Gilbert connaissait très bien cette voix aussi rocailleuse que sarcastique. Il fut stupéfait à la vue de son frère Loulou, négligemment adossé contre une croix ornementale, sourire goguenard aux lèvres. Enfin, Loulou, c’était peut-être beaucoup dire, car il était aussi transparent que lui-même. Quoi qu’il en fut, son frère avait exactement l’apparence qu’il avait eu quelques décennies plus tôt, quand il était un quarantenaire ventripotent. Peu de temps avant qu’il ne laisse la vie dans l’accident de voiture.
– Loulou, c’est toi ? Mais… qu’est-ce qui se passe, je n’y comprends rien ?
– Bin t’es mort, frangin.
– C’est ça la mort ?
– Oué, frangin. T’es pas au bout de tes surprises, c’est moi qui te le dis.
– Ah ? Mais… si toi t’es là, ça veut dire qu’il y en a d’autres ? Enfin, je veux dire…
– Quoi, t’en as déjà marre de voir ton petit frère ? Tss, tu changeras jamais, branleur ! Tu ne veux pas voir ta femme, non plus, tant qu’on y est ?
– Marie ? Tu veux dire qu’elle est là aussi ?
– Je vais t’expliquer les choses simplement : tous les morts sont là. Absolument tous. Regarde derrière toi.
Gilbert obéit et se retrouva face à une armée de fantômes, dont les traits étaient gravés dans sa mémoire.
– M’man ? Pa ?
– Ravi de te revoir, mon chéri, fit sa mère.
– Comment que c’est, mon gars ? renchérit son père.

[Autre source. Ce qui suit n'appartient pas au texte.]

-- ===== VERDICT (by name: the statement is the Claim_ definition above) =====
theorem solution_copy_spec : Claim_equal_solution_copy := by
  intro a _ _
  unfold Spec_solution_copy solution_copy solution_copy_alt
  set cuts := PySem.List.sorted
    ((PySem.List.enumerate a).map (fun cr => (cr.1 - cr.2, cr.1 + cr.2))) (fun p => p.1) with hcuts
  set L := cuts.map Prod.fst with hL
  set R := cuts.map Prod.snd with hR
  have hLs : L.Pairwise (· ≤ ·) := by
    rw [hL, List.pairwise_map]
    exact PySem.List.sorted_pairwise _ _
  have hLlen : L.length = cuts.length := List.length_map ..
  have hRlen : R.length = cuts.length := List.length_map ..
  -- A's side
  rw [aLoop_eq L R hLs cuts.length 0 0 (by omega)]
  -- B's side: the fold over the right-sorted enumerate
  have hfst : (fun p : Int × Int => p.1) = Prod.fst := rfl
  have hsnd : (fun p : Int × Int => p.2) = Prod.snd := rfl
  have hordp : (PySem.List.sorted (PySem.List.enumerate R) (fun p => p.2)).Pairwise
      (fun p q : Int × Int => p.2 ≤ q.2) := PySem.List.sorted_pairwise _ _
  have hperm : (PySem.List.sorted (PySem.List.enumerate R) (fun p => p.2)).Perm
      (PySem.List.enumerate R) := PySem.List.sorted_perm _ _ _
  have hfold := bFold_eq L hLs (PySem.List.sorted (PySem.List.enumerate R) (fun p => p.2))
      0 0 hordp (fun p _ => Nat.zero_le _)
  rw [hLlen] at hfold
  simp only [hfst, hsnd]
  rw [hfold]
  have hsum : ((PySem.List.sorted (PySem.List.enumerate R) (fun p => p.2)).map
      (fun p => term L p.1 p.2)).sum = ((PySem.List.enumerate R).map (fun p => term L p.1 p.2)).sum :=
    (hperm.map _).sum_eq
  rw [hsum, enum_sum L R, hRlen]
  simp only [Nat.sub_zero, zero_add]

– T’as été tellement long à venir que j’ai failli me remarier, tu sais ?
Gilbert resta bouche bée face à la personne qui lança ces mots : Marie, sa Marie, sa chère femme. Non pas telle qu’elle s’était éteinte au l’aube de la soixantaine, mais telle qu’il l’avait rencontrée à vingt-cinq ans.
– Mais non, je plaisante, c’est toi que j’aime, nigaud ! ajouta-t-elle avec le regard langoureux qui l’avait toujours fait craquer.
– Et le paquet de tabac que tu me dois, je vais l’attendre toute l’éternité ?
Ce vieux Al ! Gilbert et lui avaient été cul et chemise depuis leur plus tendre enfance.
– Alors, caporal, on ne salue plus les vieux camarades ?
Le sergent Grosinski… mort dans les bras de Gilbert lors du débarquement en Normandie. Ils avaient été si proches pendant la guerre !
Chacune des personnes qu’il avait connu et apprécié dans sa vie défilait devant ses yeux. Mon dieu, il y en avait tellement ! Il s’en faudrait de mois voire d’années pour qu’il en fasse le tour. Extatique, il se rendit compte qu’il avait l’éternité devant lui pour revoir et prendre des nouvelles de tout le monde.


***

Dans le corbillard, André tourna la clé de contact. Pierre, son collègue, alluma une cigarette et dit :
– Quand même, c’est triste. Mourir tout seul, comme ça, et personne pour venir à l’enterrement.
– Oui. Ça me déprime.
Le trajet du retour se fit en silence.